Where in the records does the word "refine" occur? Copy each line in which it does.

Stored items
--- START ---

-- pv_equiv track=rewrite | github.com/sammwaughh/Project-Eulers | problem-61.py | squares_under_m
-- ===== SOURCE A (Python) =====
-- def squares_under_m(m):
--     i = 1
--     is_square = [False] * m
--     t = 1
--     while t < m:
--         is_square[t] = True
--         i += 2
--         t += i
--     return is_square
-- ===== SOURCE B (Python) =====
-- def squares_under_m(m):
--     if m <= 0:
--         return []
--     out = [False]              # run before the first square 1*1
--     j = 1
--     while j * j < m:
--         nxt = min((j + 1) * (j + 1), m)
--         out += [True] + [False] * (nxt - j * j - 1)
--         j += 1
--     return out
-- ===== Notes on version B (the rewrite author's own statement) =====
-- stated objective: alternative
-- what changed: B builds the result as concatenated runs (a True for each square j*j followed by the False gap up to the next square), instead of A's preallocated [False]*m marked in place via a running-odd accumulator.
import Mathlib
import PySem

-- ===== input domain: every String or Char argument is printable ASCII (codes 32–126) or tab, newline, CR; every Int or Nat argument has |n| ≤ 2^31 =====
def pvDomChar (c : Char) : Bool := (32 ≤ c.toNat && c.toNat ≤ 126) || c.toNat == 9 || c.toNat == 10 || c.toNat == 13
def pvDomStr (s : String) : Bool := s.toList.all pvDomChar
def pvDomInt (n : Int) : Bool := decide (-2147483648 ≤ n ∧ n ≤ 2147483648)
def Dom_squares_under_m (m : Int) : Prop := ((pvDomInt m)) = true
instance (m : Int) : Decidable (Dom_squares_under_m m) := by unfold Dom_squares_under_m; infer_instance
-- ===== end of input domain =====

-- B builds the result by concatenating runs (one True per square, then the False gap up
-- to the next square) instead of A's in-place marking of a preallocated list: alternative.

-- ===== PORT A =====
-- the while loop: state (i, t, is_square); 1 ≤ i is an invariant of the Python loop,
-- carried only so Lean can see termination ((m - t).toNat decreases).
def pvALoop (m i t : Int) (hi : 1 ≤ i) (xs : List Bool) : List Bool :=
  if _h : t < m then
    pvALoop m (i + 2) (t + (i + 2)) (by omega) (PySem.List.pySetD xs t true)
  else xs
termination_by (m - t).toNat
decreasing_by omega

def squares_under_m (m : Int) : List Bool :=
  pvALoop m 1 1 (by norm_num) (List.replicate m.toNat false)

-- ===== PORT B =====
-- the while loop: append [True] ++ [False]*(gap) for each square j*j < m; 1 ≤ j is an
-- invariant of the Python loop, carried only for termination.
def pvBLoop (m j : Int) (hj : 1 ≤ j) (out : List Bool) : List Bool :=
  if _h : j * j < m then
    pvBLoop m (j + 1) (by omega)
      (out ++ (true :: List.replicate (min ((j + 1) * (j + 1)) m - j * j - 1).toNat false))
  else out
termination_by (m - j).toNat
decreasing_by
  have h4 : 0 ≤ 4 * (j * j) - 4 * j + 1 := by nlinarith [mul_self_nonneg (2 * j - 1)]
  omega

def squares_under_m_alt (m : Int) : List Bool :=
  if m ≤ 0 then [] else pvBLoop m 1 (by norm_num) [false]

-- ===== PRECONDITION & SPEC =====
def Spec_squares_under_m (m : Int) (out : List Bool) : Prop := out = squares_under_m_alt m
instance (m : Int) (out : List Bool) : Decidable (Spec_squares_under_m m out) := by unfold Spec_squares_under_m; infer_instance

-- ===== CLAIM (what is proved, stated in full; the proofs are below) =====
def Claim_equal_squares_under_m : Prop := ∀ (m : Int), Dom_squares_under_m m → Spec_squares_under_m m (squares_under_m m)

-- ===== LEMMAS AND PROOFS =====

-- "k is the square of some integer ≥ j"
def pvIsSqFrom (j k : Int) : Prop := ∃ n : Int, j ≤ n ∧ n * n = k

lemma le_mul_self_int (n : Int) : n ≤ n * n := by
  nlinarith [mul_self_nonneg (n - 1)]

lemma sq_le_sq_int {j n : Int} (hj : 1 ≤ j) (h : j ≤ n) : j * j ≤ n * n := by
  nlinarith

lemma pvIsSqFrom_step {j k : Int} :
    pvIsSqFrom j k ↔ (k = j * j ∨ pvIsSqFrom (j + 1) k) := by
  constructor
  · rintro ⟨n, h1, h2⟩
    rcases eq_or_lt_of_le h1 with he | hlt
    · exact Or.inl (by rw [← h2, ← he])
    · exact Or.inr ⟨n, by omega, h2⟩
  · rintro (he | ⟨n, h1, h2⟩)
    · exact ⟨j, le_refl _, he.symm⟩
    · exact ⟨n, by omega, h2⟩

lemma pvIsSqFrom_none {j k : Int} (hj : 1 ≤ j) (hk : k < j * j) :
    ¬ pvIsSqFrom j k := by
  rintro ⟨n, h1, h2⟩
  have := sq_le_sq_int hj h1
  omega

lemma pvALoop_length_aux (m : Int) (N : Nat) :
    ∀ i t (hi : 1 ≤ i) xs, (m - t).toNat ≤ N →
      (pvALoop m i t hi xs).length = xs.length := by
  induction N with
  | zero =>
    intro i t hi xs hN
    rw [pvALoop, dif_neg (by omega)]
  | succ N ih =>
    intro i t hi xs hN
    by_cases hm : t < m
    · rw [pvALoop, dif_pos hm, ih _ _ (by omega) _ (by omega)]
      exact PySem.List.length_pySetD xs t true
    · rw [pvALoop, dif_neg hm]

lemma pvALoop_length (m i t : Int) (hi : 1 ≤ i) (xs : List Bool) :
    (pvALoop m i t hi xs).length = xs.length :=
  pvALoop_length_aux m (m - t).toNat i t hi xs (le_refl _)

-- elementwise characterisation of A's loop: an index k < m ends up true iff it is a
-- square of some n ≥ j or was already true
lemma pvALoop_get_aux (m : Int) (N : Nat) :
    ∀ j i t (hi : 1 ≤ i) (xs : List Bool) (k : Int),
      (m - t).toNat ≤ N → 1 ≤ j → i = 2 * j - 1 → t = j * j →
      (xs.length : Int) = m → 0 ≤ k → k < m →
      (PySem.List.pyGetD (pvALoop m i t hi xs) k false = true ↔
        pvIsSqFrom j k ∨ PySem.List.pyGetD xs k false = true) := by
  induction N with
  | zero =>
    intro j i t hi xs k hN hj hij htj hlen hk0 hkm
    have hm : ¬ (t < m) := by omega
    rw [pvALoop, dif_neg hm]
    have hns : ¬ pvIsSqFrom j k := pvIsSqFrom_none hj (by omega)
    tauto
  | succ N ih =>
    intro j i t hi xs k hN hj hij htj hlen hk0 hkm
    by_cases hm : t < m
    · rw [pvALoop, dif_pos hm]
      have ht0 : 0 ≤ t := by nlinarith
      have hrec := ih (j + 1) (i + 2) (t + (i + 2)) (by omega)
        (PySem.List.pySetD xs t true) k
        (by omega) (by omega) (by omega) (by rw [htj, hij]; ring)
        (by rw [PySem.List.length_pySetD]; exact hlen) hk0 hkm
      rw [hrec]
      have hset : PySem.List.pyGetD (PySem.List.pySetD xs t true) k false =
          (if k = t then true else PySem.List.pyGetD xs k false) := by
        have h1 := PySem.List.pyGetD_pySetD_natCast xs t.toNat k.toNat true false (by omega)
        rw [show ((t.toNat : Int)) = t by omega, show ((k.toNat : Int)) = k by omega] at h1
        rw [h1]
        by_cases h : k = t
        · rw [if_pos (by omega), if_pos h]
        · rw [if_neg (by omega), if_neg h]
      rw [hset, pvIsSqFrom_step (j := j) (k := k)]
      by_cases hkt : k = t
      · rw [if_pos hkt]
        have hkj : k = j * j := by omega
        simp [hkj]
      · rw [if_neg hkt]
        constructor
        · rintro (h | h)
          · exact Or.inl (Or.inr h)
          · exact Or.inr h
        · rintro ((he | h) | h)
          · exact absurd (by omega : k = t) hkt
          · exact Or.inl h
          · exact Or.inr h
    · rw [pvALoop, dif_neg hm]
      have hns : ¬ pvIsSqFrom j k := pvIsSqFrom_none hj (by omega)
      tauto

-- invariant of B's loop: out covers indices [0, min (j*j) m) and holds exactly the
-- squares of integers in [1, j); the loop result covers [0, m) and holds all squares.
lemma pvBLoop_spec_aux (m : Int) (hm : 1 ≤ m) (N : Nat) :
    ∀ j (hj : 1 ≤ j) (out : List Bool), (m - j).toNat ≤ N →
      (out.length : Int) = min (j * j) m →
      (∀ (k : Nat) (hk : k < out.length),
        (out[k] = true ↔ ∃ n : Int, 1 ≤ n ∧ n < j ∧ n * n = (k : Int))) →
      ((pvBLoop m j hj out).length : Int) = m ∧
      (∀ (k : Nat) (hk : k < (pvBLoop m j hj out).length),
        ((pvBLoop m j hj out)[k] = true ↔ ∃ n : Int, 1 ≤ n ∧ n * n = (k : Int))) := by
  induction N with
  | zero =>
    intro j hj out hN hlen hinv
    have hjm : m ≤ j := by omega
    have hjj : m ≤ j * j := le_trans hjm (le_mul_self_int j)
    rw [pvBLoop, dif_neg (by omega)]
    have hlm : (out.length : Int) = m := by omega
    refine ⟨hlm, fun k hk => ?_⟩
    rw [hinv k hk]
    constructor
    · rintro ⟨n, h1, _, h3⟩; exact ⟨n, h1, h3⟩
    · rintro ⟨n, h1, h3⟩
      refine ⟨n, h1, ?_, h3⟩
      by_contra h
      have : j ≤ n := by omega
      have := sq_le_sq_int hj this
      omega
  | succ N ih =>
    intro j hj out hN hlen hinv
    by_cases hc : j * j < m
    · rw [pvBLoop, dif_pos hc]
      have hjm : j < m := by have := le_mul_self_int j; omega
      set c : Nat := (min ((j + 1) * (j + 1)) m - j * j - 1).toNat with hc'
      have hmin1 : j * j + 1 ≤ min ((j + 1) * (j + 1)) m := by
        have : j * j < (j + 1) * (j + 1) := by nlinarith
        omega
      have hcI : (c : Int) = min ((j + 1) * (j + 1)) m - j * j - 1 := by omega
      have hlen' : ((out ++ (true :: List.replicate c false)).length : Int)
          = min ((j + 1) * (j + 1)) m := by
        simp [List.length_append, List.length_replicate]
        omega
      have hout : (out.length : Int) = j * j := by omega
      apply ih (j + 1) (by omega) _ (by omega) hlen'
      intro k hk
      rcases lt_trichotomy k out.length with hlt | heq | hgt
      · rw [List.getElem_append_left hlt, hinv k hlt]
        constructor
        · rintro ⟨n, h1, h2, h3⟩; exact ⟨n, h1, by omega, h3⟩
        · rintro ⟨n, h1, h2, h3⟩
          refine ⟨n, h1, ?_, h3⟩
          by_contra h
          have hnj : n = j := by omega
          rw [hnj] at h3
          omega
      · have : (out ++ (true :: List.replicate c false))[k] = true := by
          rw [List.getElem_append_right (by omega)]
          simp [heq]
        rw [this]
        simp only [true_iff]
        exact ⟨j, hj, by omega, by omega⟩
      · have hkl : k - out.length - 1 < c := by
          have := (List.length_append ▸ hk : k < out.length + (true :: List.replicate c false).length)
          simp [List.length_replicate] at this
          omega
        have h2 : (out ++ (true :: List.replicate c false)) = (out ++ [true]) ++ List.replicate c false := by
          simp
        have hfalse : (out ++ (true :: List.replicate c false))[k] = false := by
          rw [List.getElem_of_eq h2, List.getElem_append_right (by simp; omega)]
          apply List.getElem_replicate
        rw [hfalse]
        refine iff_of_false (by simp) ?_
        rintro ⟨n, h1, h2, h3⟩
        have hn : n ≤ j := by omega
        have := sq_le_sq_int h1 (le_refl n)
        have hsq : n * n ≤ j * j := sq_le_sq_int h1 hn
        -- k > out.length = j*j, but also k < min((j+1)²,m) so k ≤ min-1; n² = k > j² impossible
        omega
    · rw [pvBLoop, dif_neg hc]
      have hlm : (out.length : Int) = m := by omega
      refine ⟨hlm, fun k hk => ?_⟩
      rw [hinv k hk]
      constructor
      · rintro ⟨n, h1, _, h3⟩; exact ⟨n, h1, h3⟩
      · rintro ⟨n, h1, h3⟩
        refine ⟨n, h1, ?_, h3⟩
        by_contra h
        have : j ≤ n := by omega
        have := sq_le_sq_int hj this
        omega

lemma bool_eq_of_iff {a b : Bool} (h : a = true ↔ b = true) : a = b := by
  cases a <;> cases b <;> simp_all

-- ===== VERDICT (by name: the statement is the Claim_ definition above) =====
theorem squares_under_m_spec : Claim_equal_squares_under_m := by
  intro m _
  unfold Spec_squares_under_m squares_under_m squares_under_m_alt
  by_cases hm : m ≤ 0
  · rw [if_pos hm, pvALoop, dif_neg (by omega)]
    simp [show m.toNat = 0 by omega]
  · replace hm : 1 ≤ m := by omega
    rw [if_neg (by omega)]
    have hB := pvBLoop_spec_aux m hm (m - 1).toNat 1 (by norm_num) [false]
      (le_refl _) (by simp; omega)
      (by intro k hk
          have hk0 : k = 0 := by simpa using hk
          subst hk0
          simp only [List.getElem_cons_zero]
          constructor
          · intro h; exact absurd h (by simp)
          · rintro ⟨n, h1, h2, _⟩; omega)
    obtain ⟨hBlen, hBget⟩ := hB
    apply List.ext_getElem
    · rw [pvALoop_length, List.length_replicate]; omega
    · intro k h1 h2
      have hklen : k < m.toNat := by
        rw [pvALoop_length, List.length_replicate] at h1; exact h1
      have hkI0 : (0:Int) ≤ (k:Int) := by omega
      have hkIm : (k:Int) < m := by omega
      have hget := pvALoop_get_aux m (m - 1).toNat 1 1 1 (by norm_num)
        (List.replicate m.toNat false) (k:Int) (le_refl _) (le_refl _)
        (by norm_num) (by norm_num)
        (by rw [List.length_replicate]; omega) hkI0 hkIm
      have hrep : PySem.List.pyGetD (List.replicate m.toNat false) (k:Int) false = false := by
        rw [PySem.List.pyGetD_eq_getElem _ _ hkI0 (by rw [List.length_replicate]; omega)]
        simp
      have hL : (pvALoop m 1 1 (by norm_num) (List.replicate m.toNat false))[k] =
          PySem.List.pyGetD (pvALoop m 1 1 (by norm_num) (List.replicate m.toNat false))
            (k:Int) false := by
        rw [PySem.List.pyGetD_eq_getElem _ _ hkI0
          (by rw [pvALoop_length, List.length_replicate]; omega)]
        simp
      rw [hL]
      apply bool_eq_of_iff
      rw [hget, hrep, hBget k h2]
      unfold pvIsSqFrom
      simp only [Bool.false_eq_true, or_false]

--- END ---

= TASK ANSWER =
    refine ⟨hlm, fun k hk => ?_⟩
      refine ⟨n, h1, ?_, h3⟩
          refine ⟨n, h1, ?_, h3⟩
        refine iff_of_false (by simp) ?_
      refine ⟨hlm, fun k hk => ?_⟩
        refine ⟨n, h1, ?_, h3⟩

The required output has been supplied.